**INSTRUCTIONS FOR THE TASK**
Could you show each line of the records that contains the word "summing"?

**MATERIAL PROVIDED**
-- pv_equiv track=rewrite | github.com/z1ko/crisprme | exploration.py | create_diag_sizes
-- ===== SOURCE A (Python) =====
-- def create_diag_sizes(L):
--     result = []
--
--     window_size = len(L)
--     L_new = [0] * (window_size - 1) + L
--     L_new = L_new + [0] * (window_size - 1)
--
--     for i in range(0, len(L_new) - window_size + 1):
--         result.append(sum(L_new[i:i+window_size]))
--
--     return result
-- ===== SOURCE B (Python) =====
-- def create_diag_sizes(L):
--     n = len(L)
--     prefix = [0]
--     for x in L:
--         prefix.append(prefix[-1] + x)
--     m = 2 * max(n - 1, 0) + 1
--     return [prefix[min(i + 1, n)] - prefix[min(max(i - n + 1, 0), n)] for i in range(m)]
-- ===== Notes on version B (the rewrite author's own statement) =====
-- stated objective: faster
-- what changed: Replaced re-summing each length-n window of the zero-padded list (sum of a fresh slice per position) by one prefix-sum array over L alone, each window sum becoming a difference of two clamped prefix sums; no padded list is built.
import Mathlib
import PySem

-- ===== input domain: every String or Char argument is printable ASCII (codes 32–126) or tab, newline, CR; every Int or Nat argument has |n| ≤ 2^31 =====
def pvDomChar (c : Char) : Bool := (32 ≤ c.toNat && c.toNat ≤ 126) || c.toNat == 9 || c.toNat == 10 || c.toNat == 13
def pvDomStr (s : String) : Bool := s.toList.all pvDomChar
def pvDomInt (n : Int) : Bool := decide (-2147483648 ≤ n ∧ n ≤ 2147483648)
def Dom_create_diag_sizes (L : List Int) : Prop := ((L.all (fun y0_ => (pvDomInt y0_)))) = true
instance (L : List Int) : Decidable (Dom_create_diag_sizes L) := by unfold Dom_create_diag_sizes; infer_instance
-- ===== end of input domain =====

-- B replaces A's per-position re-summing of length-n windows of the zero-padded list by a
-- single prefix-sum pass over L (each window sum = difference of two clamped prefix sums): O(n) vs O(n^2).


-- ===== PORT A =====
def create_diag_sizes (L : List Int) : List Int :=
  let window_size := L.length
  let L_new := List.replicate (window_size - 1) (0 : Int) ++ L
  let L_new2 := L_new ++ List.replicate (window_size - 1) (0 : Int)
  (PySem.List.pyRange 0 ((L_new2.length : Int) - (window_size : Int) + 1) 1).foldl
    (fun result i =>
      result ++ [(PySem.List.slice L_new2 (some i) (some (i + (window_size : Int)))).sum]) []

-- ===== PORT B =====
def create_diag_sizes_alt (L : List Int) : List Int :=
  let n : Int := L.length
  let pre := L.foldl (fun p x => p ++ [PySem.List.pyGetD p (-1) 0 + x]) [(0 : Int)]
  let m : Int := 2 * max (n - 1) 0 + 1
  (PySem.List.pyRange 0 m 1).map (fun i =>
    PySem.List.pyGetD pre (min (i + 1) n) 0
      - PySem.List.pyGetD pre (min (max (i - n + 1) 0) n) 0)

-- ===== PRECONDITION & SPEC =====
def Spec_create_diag_sizes (L : List Int) (out : List Int) : Prop := out = create_diag_sizes_alt L
instance (L : List Int) (out : List Int) : Decidable (Spec_create_diag_sizes L out) := by unfold Spec_create_diag_sizes; infer_instance

-- ===== CLAIM (what is proved, stated in full; the proofs are below) =====
def Claim_equal_create_diag_sizes : Prop := ∀ (L : List Int), Dom_create_diag_sizes L → Spec_create_diag_sizes L (create_diag_sizes L)

-- ===== LEMMAS AND PROOFS =====

-- B's running-total fold builds exactly the list of prefix sums.
theorem prefix_fold (xs : List Int) (p : List Int) (s : Int) :
    xs.foldl (fun p x => p ++ [PySem.List.pyGetD p (-1) 0 + x]) (p ++ [s])
      = p ++ [s] ++ (List.range xs.length).map (fun j => s + (xs.take (j + 1)).sum) := by
  induction xs generalizing p s with
  | nil => simp
  | cons x xs ih =>
    simp only [List.foldl_cons, PySem.List.pyGetD_neg_one_append_singleton]
    rw [show p ++ [s] ++ [s + x] = (p ++ [s]) ++ [s + x] by simp] at *
    rw [ih (p ++ [s]) (s + x)]
    simp [List.range_succ_eq_map, List.map_map, Function.comp, add_assoc]

theorem prefix_eq (L : List Int) :
    L.foldl (fun p x => p ++ [PySem.List.pyGetD p (-1) 0 + x]) [(0 : Int)]
      = (List.range (L.length + 1)).map (fun j => (L.take j).sum) := by
  have := prefix_fold L [] 0
  simp at this
  rw [this, List.range_succ_eq_map]
  simp [List.map_map, Function.comp]

-- prefix sums of the padded list, in terms of prefix sums of L (Nat subtraction clamps like the padding)
theorem take_pad_sum (L : List Int) (p j : Nat) :
    (((List.replicate p (0 : Int) ++ L ++ List.replicate p 0).take j)).sum
      = (L.take (j - p)).sum := by
  rw [List.append_assoc, List.take_append, List.take_append]
  simp

-- a window of the padded list as a difference of prefix sums of the padded list
theorem window_sum (xs : List Int) (a n : Nat) :
    ((xs.drop a).take n).sum = (xs.take (a + n)).sum - (xs.take a).sum := by
  rw [List.take_add, List.sum_append]
  ring

-- ===== VERDICT (by name: the statement is the Claim_ definition above) =====
theorem create_diag_sizes_spec : Claim_equal_create_diag_sizes := by
  intro L _
  show create_diag_sizes L = create_diag_sizes_alt L
  rcases L with _ | ⟨x, xs⟩
  · decide
  · set L := x :: xs with hL
    have hn : 1 ≤ L.length := by simp [hL]
    unfold create_diag_sizes create_diag_sizes_alt
    rw [PySem.List.foldl_append_singleton_eq_map, prefix_eq]
    simp only [List.nil_append]
    have hlen : ((List.replicate (L.length - 1) (0:Int) ++ L ++ List.replicate (L.length - 1) 0).length : Int)
        - (L.length : Int) + 1 = 2 * max ((L.length : Int) - 1) 0 + 1 := by
      simp [List.length_append]
      omega
    rw [hlen]
    apply List.map_congr_left
    intro i hi
    rw [PySem.List.mem_pyRange_one] at hi
    obtain ⟨hi0, hi1⟩ := hi
    set n := L.length with hn'
    set pad := List.replicate (n - 1) (0:Int) ++ L ++ List.replicate (n - 1) 0 with hpad
    -- bounds on i
    have hiN : i = ((i.toNat : Nat) : Int) := (Int.toNat_of_nonneg hi0).symm
    set a := i.toNat with ha
    have hi1' : a < 2 * n - 1 := by omega
    -- left side: slice → drop/take
    have hslice : PySem.List.slice pad (some i) (some (i + (n : Int)))
        = (pad.drop a).take n := by
      rw [hiN, show ((a : Int) + (n : Int)) = ((a + n : Nat) : Int) by push_cast; ring,
        PySem.List.slice_natCast]
      simp
    rw [hslice, window_sum, take_pad_sum, take_pad_sum]
    -- right side: pyGetD on the prefix-sum list
    have hlenpre : ((List.range (n + 1)).map (fun j => (L.take j).sum)).length = n + 1 := by simp
    have key : ∀ (k : Int), 0 ≤ k → k ≤ (n : Int) →
        PySem.List.pyGetD ((List.range (n + 1)).map (fun j => (L.take j).sum)) k 0
          = (L.take k.toNat).sum := by
      intro k hk0 hkn
      rw [PySem.List.pyGetD_eq_getElem _ _ hk0 (by simp; omega)]
      simp
    rw [key _ (by positivity) (by omega), key _ (by omega) (by omega)]
    congr 1
    · congr 1
      rw [show a + n - (n - 1) = a + 1 from by omega,
        show (min (i + 1) (n : Int)).toNat = min (a + 1) n from by omega]
      rcases le_total (a + 1) n with h | h
      · rw [Nat.min_eq_left h]
      · rw [Nat.min_eq_right h, List.take_of_length_le (by omega), List.take_of_length_le (by omega)]
    · congr 2
      omega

**OUTPUT FOR THIS TASK**
-- what changed: Replaced re-summing each length-n window of the zero-padded list (sum of a fresh slice per position) by one prefix-sum array over L alone, each window sum becoming a difference of two clamped prefix sums; no padded list is built.
-- B replaces A's per-position re-summing of length-n windows of the zero-padded list by a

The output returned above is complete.